3) The bull vs. bear split is now clear—and tomorrow may amplify it
Going into the next open, the market is effectively choosing between two narratives:
Bull case (strategic platform expansion):
- Armis strengthens ServiceNow’s “AI control tower” pitch by adding broad asset visibility and cyber exposure management that can feed automated workflows. [28]
Bear case (expensive M&A and uncertain synergies):
- The deal price implies a steep valuation multiple, and critics argue cybersecurity exposure management may not translate cleanly into ServiceNow’s core workflow DNA without heavy execution risk. [29]
Because tomorrow’s session is short, you may see sharper-than-usual swings between those two interpretations—especially if additional sell-side notes hit the tape.
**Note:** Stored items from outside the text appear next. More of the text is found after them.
-- pv_equiv track=rewrite | github.com/Taffr/AppliedML | NaiveClassifiers/NaiveBayesianClassifier.py | __frequencyTables
-- ===== SOURCE A (Python) =====
-- def __frequencyTables(dataset, featureValues, targetValues):
--     freqTables = dict()
--     # make a freq. table for each pixel
--     for featureItem in featureValues.items():
--         freqTables[featureItem[0]] = dict()
--         for value in featureItem[1]:
--             freqTables[featureItem[0]][value] = dict()
--             for target in targetValues:
--                 freqTables[featureItem[0]][value][target] = 0
--
--     # loop through the dataset
--     for row in range(len(dataset)):
--         for col in range(len(dataset[row][0])):
--             freqTables[col][dataset[row][0][col]][dataset[row][1]] += 1
--
--     return freqTables
-- ===== SOURCE B (Python) =====
-- def __frequencyTables(dataset, featureValues, targetValues):
--     freqTables = {col: {value: {target: 0 for target in targetValues}
--                         for value in values}
--                   for col, values in featureValues.items()}
--     events = sorted(((c, v, label) for features, label in dataset
--                      for c, v in enumerate(features)),
--                     key=lambda e: (e[0], e[1]))
--     i = 0
--     while i < len(events):
--         j = i
--         while j < len(events) and events[j] == events[i]:
--             j += 1
--         c, v, t = events[i]
--         freqTables[c][v][t] += j - i
--         i = j
--     return freqTables
-- ===== Notes on version B (the rewrite author's own statement) =====
-- stated objective: alternative
-- what changed: A does an event-driven pass incrementing each table cell by 1 per dataset cell; B instead flattens the dataset to a (col, value, label) event list, SORTS it (stably, by (col, value)), and a two-pointer run-length scan merges each run of equal events into the zero-initialised table in one += per run, still raising KeyError exactly when an event references an undeclared slot.
import Mathlib
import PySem

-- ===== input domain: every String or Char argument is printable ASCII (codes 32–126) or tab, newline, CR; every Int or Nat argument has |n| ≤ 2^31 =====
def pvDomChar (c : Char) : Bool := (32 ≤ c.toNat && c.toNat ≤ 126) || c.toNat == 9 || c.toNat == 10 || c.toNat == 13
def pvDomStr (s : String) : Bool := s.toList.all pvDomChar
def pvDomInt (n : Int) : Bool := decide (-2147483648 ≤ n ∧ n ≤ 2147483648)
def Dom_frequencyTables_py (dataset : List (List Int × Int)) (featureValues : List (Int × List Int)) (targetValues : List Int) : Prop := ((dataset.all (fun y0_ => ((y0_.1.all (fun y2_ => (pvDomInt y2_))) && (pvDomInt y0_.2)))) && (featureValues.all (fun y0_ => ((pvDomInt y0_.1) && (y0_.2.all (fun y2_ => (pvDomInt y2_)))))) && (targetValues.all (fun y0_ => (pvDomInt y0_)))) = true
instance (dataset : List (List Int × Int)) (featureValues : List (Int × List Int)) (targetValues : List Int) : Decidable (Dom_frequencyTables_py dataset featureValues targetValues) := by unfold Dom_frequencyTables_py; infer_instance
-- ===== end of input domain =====

-- B replaces A's per-event '+= 1' pass by sort-then-scan: flatten the dataset to events, sort them,
-- and merge each run of equal events into the zero table with one '+= runlength' (alternative).


-- ===== PORT A =====
-- literal transliteration: zero-initialise the nested table over featureValues/targetValues, then
-- 'for row in range(len(dataset)): for col in range(len(dataset[row][0])): table[col][v][t] += 1'.
-- The '+=' (KeyError on a missing key in Python, excluded by Pre_) is written in its total getD/insert form.
def frequencyTables_py (dataset : List (List Int × Int)) (featureValues : List (Int × List Int)) (targetValues : List Int) : List (Int × List (Int × List (Int × Int))) :=
  let init : PySem.Dict Int (PySem.Dict Int (PySem.Dict Int Int)) :=
    featureValues.foldl (fun ft fi =>
      ft.insert fi.1 (fi.2.foldl (fun dv v =>
        dv.insert v (targetValues.foldl (fun dt t => dt.insert t 0) PySem.Dict.empty))
        PySem.Dict.empty)) PySem.Dict.empty
  let final : PySem.Dict Int (PySem.Dict Int (PySem.Dict Int Int)) :=
    (PySem.List.pyRange 0 (dataset.length : Int)).foldl (fun ft row =>
      (fun (r : List Int × Int) =>
        (PySem.List.pyRange 0 (r.1.length : Int)).foldl (fun ft col =>
          let dv := ft.getD col PySem.Dict.empty
          let dt := dv.getD (PySem.List.pyGetD r.1 col 0) PySem.Dict.empty
          ft.insert col (dv.insert (PySem.List.pyGetD r.1 col 0)
            (dt.insert r.2 (dt.getD r.2 0 + 1)))) ft)
        (PySem.List.pyGetD dataset row ([], 0))) init
  final.items.map (fun p => (p.1, p.2.items.map (fun q => (q.1, q.2.items))))

-- ===== PORT B =====
-- transliteration of Source B's two while loops: the outer loop walks run by run (the inner
-- 'while events[j] == events[i]: j += 1' is the leading run of equal events, j - i its length),
-- doing one '+= (j - i)' per run; written as the obvious structural recursion on the event list.
def mergeRuns : List (Int × Int × Int) → PySem.Dict Int (PySem.Dict Int (PySem.Dict Int Int)) → PySem.Dict Int (PySem.Dict Int (PySem.Dict Int Int))
  | [], ft => ft
  | e :: rest, ft =>
      let n : Int := 1 + ((rest.takeWhile (fun x => x == e)).length : Int)
      let dv := ft.getD e.1 PySem.Dict.empty
      let dt := dv.getD e.2.1 PySem.Dict.empty
      mergeRuns (rest.dropWhile (fun x => x == e))
        (ft.insert e.1 (dv.insert e.2.1 (dt.insert e.2.2 (dt.getD e.2.2 0 + n))))
  termination_by l _ => l.length
  decreasing_by
    have := List.length_dropWhile_le (fun x => x == e) rest
    simp only [List.length_cons]
    omega

def frequencyTables_py_alt (dataset : List (List Int × Int)) (featureValues : List (Int × List Int)) (targetValues : List Int) : List (Int × List (Int × List (Int × Int))) :=
  let freqTables : PySem.Dict Int (PySem.Dict Int (PySem.Dict Int Int)) :=
    featureValues.foldl (fun d fi =>
      d.insert fi.1 (fi.2.foldl (fun dv v =>
        dv.insert v (targetValues.foldl (fun dt t => dt.insert t 0) PySem.Dict.empty))
        PySem.Dict.empty)) PySem.Dict.empty
  let events : List (Int × Int × Int) :=
    PySem.List.sorted2
      (dataset.flatMap (fun r => (PySem.List.enumerate r.1).map (fun p => (p.1, p.2, r.2))))
      (fun e => e.1) (fun e => e.2.1)
  (mergeRuns events freqTables).items.map (fun p => (p.1, p.2.items.map (fun q => (q.1, q.2.items))))

-- ===== PRECONDITION & SPEC =====
-- Pre_ excludes (a) datasets that reference a feature column, feature value or target absent from the
-- declared tables — on those Python A raises KeyError; and (b) featureValues lists with duplicate keys,
-- which represent no Python dict (featureValues is a dict, so its keys are distinct by construction:
-- clause (b) excludes no input the Python function can be called on).
def Pre_frequencyTables_py (dataset : List (List Int × Int)) (featureValues : List (Int × List Int)) (targetValues : List Int) : Prop :=
  (featureValues.map (·.1)).Nodup ∧
  ∀ r ∈ dataset, ∀ p ∈ PySem.List.enumerate r.1,
    ∃ q ∈ featureValues, q.1 = p.1 ∧ p.2 ∈ q.2 ∧ r.2 ∈ targetValues
instance (dataset : List (List Int × Int)) (featureValues : List (Int × List Int)) (targetValues : List Int) : Decidable (Pre_frequencyTables_py dataset featureValues targetValues) := by unfold Pre_frequencyTables_py; infer_instance
def pvWitness_frequencyTables_py : (List (List Int × Int)) × (List (Int × List Int)) × List Int :=
  ([([0, 1], 1), ([0, 0], 2)], [(0, [0, 1]), (1, [0, 1])], [1, 2])
def Spec_frequencyTables_py (dataset : List (List Int × Int)) (featureValues : List (Int × List Int)) (targetValues : List Int) (out : List (Int × List (Int × List (Int × Int)))) : Prop := out = frequencyTables_py_alt dataset featureValues targetValues
instance (dataset : List (List Int × Int)) (featureValues : List (Int × List Int)) (targetValues : List Int) (out : List (Int × List (Int × List (Int × Int)))) : Decidable (Spec_frequencyTables_py dataset featureValues targetValues out) := by unfold Spec_frequencyTables_py; infer_instance

-- ===== CLAIM (what is proved, stated in full; the proofs are below) =====
def Claim_equal_frequencyTables_py : Prop := ∀ (dataset : List (List Int × Int)) (featureValues : List (Int × List Int)) (targetValues : List Int), Dom_frequencyTables_py dataset featureValues targetValues → Pre_frequencyTables_py dataset featureValues targetValues → Spec_frequencyTables_py dataset featureValues targetValues (frequencyTables_py dataset featureValues targetValues)

-- ===== LEMMAS AND PROOFS =====

-- the innermost table {t: g t for t in tvs}
def lowD (tvs : List Int) (k : Int → Int) : PySem.Dict Int Int :=
  tvs.foldl (fun dt t => dt.insert t (k t)) PySem.Dict.empty
-- the middle table {v: low … for v in vals}
def midD (vals : List Int) (tvs : List Int) (h : Int → Int → Int) : PySem.Dict Int (PySem.Dict Int Int) :=
  vals.foldl (fun dv v => dv.insert v (lowD tvs (h v))) PySem.Dict.empty
-- the whole table with cell function g
def bldD (fvs : List (Int × List Int)) (tvs : List Int) (g : Int → Int → Int → Int) : PySem.Dict Int (PySem.Dict Int (PySem.Dict Int Int)) :=
  fvs.foldl (fun d fi => d.insert fi.1 (midD fi.2 tvs (g fi.1))) PySem.Dict.empty

-- one '+= 1' step of A's dataset loop
def bump (c v t : Int) (ft : PySem.Dict Int (PySem.Dict Int (PySem.Dict Int Int))) : PySem.Dict Int (PySem.Dict Int (PySem.Dict Int Int)) :=
  let dv := ft.getD c PySem.Dict.empty
  let dt := dv.getD v PySem.Dict.empty
  ft.insert c (dv.insert v (dt.insert t (dt.getD t 0 + 1)))

-- one '+= n' merge step of B's run loop
def bumpN (c v t n : Int) (ft : PySem.Dict Int (PySem.Dict Int (PySem.Dict Int Int))) : PySem.Dict Int (PySem.Dict Int (PySem.Dict Int Int)) :=
  let dv := ft.getD c PySem.Dict.empty
  let dt := dv.getD v PySem.Dict.empty
  ft.insert c (dv.insert v (dt.insert t (dt.getD t 0 + n)))

-- the dataset flattened to its (col, value, target) events
def evs (dataset : List (List Int × Int)) : List (Int × Int × Int) :=
  dataset.flatMap (fun r => (PySem.List.enumerate r.1).map (fun p => (p.1, p.2, r.2)))

def Decl (fvs : List (Int × List Int)) (tvs : List Int) (e : Int × Int × Int) : Prop :=
  ∃ q ∈ fvs, q.1 = e.1 ∧ e.2.1 ∈ q.2 ∧ e.2.2 ∈ tvs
4) Don’t ignore the governance headline that hit after close
The CEO agreement/severance 8‑K is not the primary driver today, but it’s the kind of filing that:
- gets picked up by governance-focused desks,
- influences how investors think about succession planning during major integration work,
- and can become a background factor in valuation discussions.
If you see tomorrow morning commentary referencing “leadership runway through 2030,” this is what they’re talking about. [30]
A quick premarket checklist for NOW stock (Dec. 24 open)
Before 9:30 a.m. ET tomorrow, here’s what’s worth scanning:
- Premarket price + spreads: expect thinner liquidity due to the holiday early close. [31]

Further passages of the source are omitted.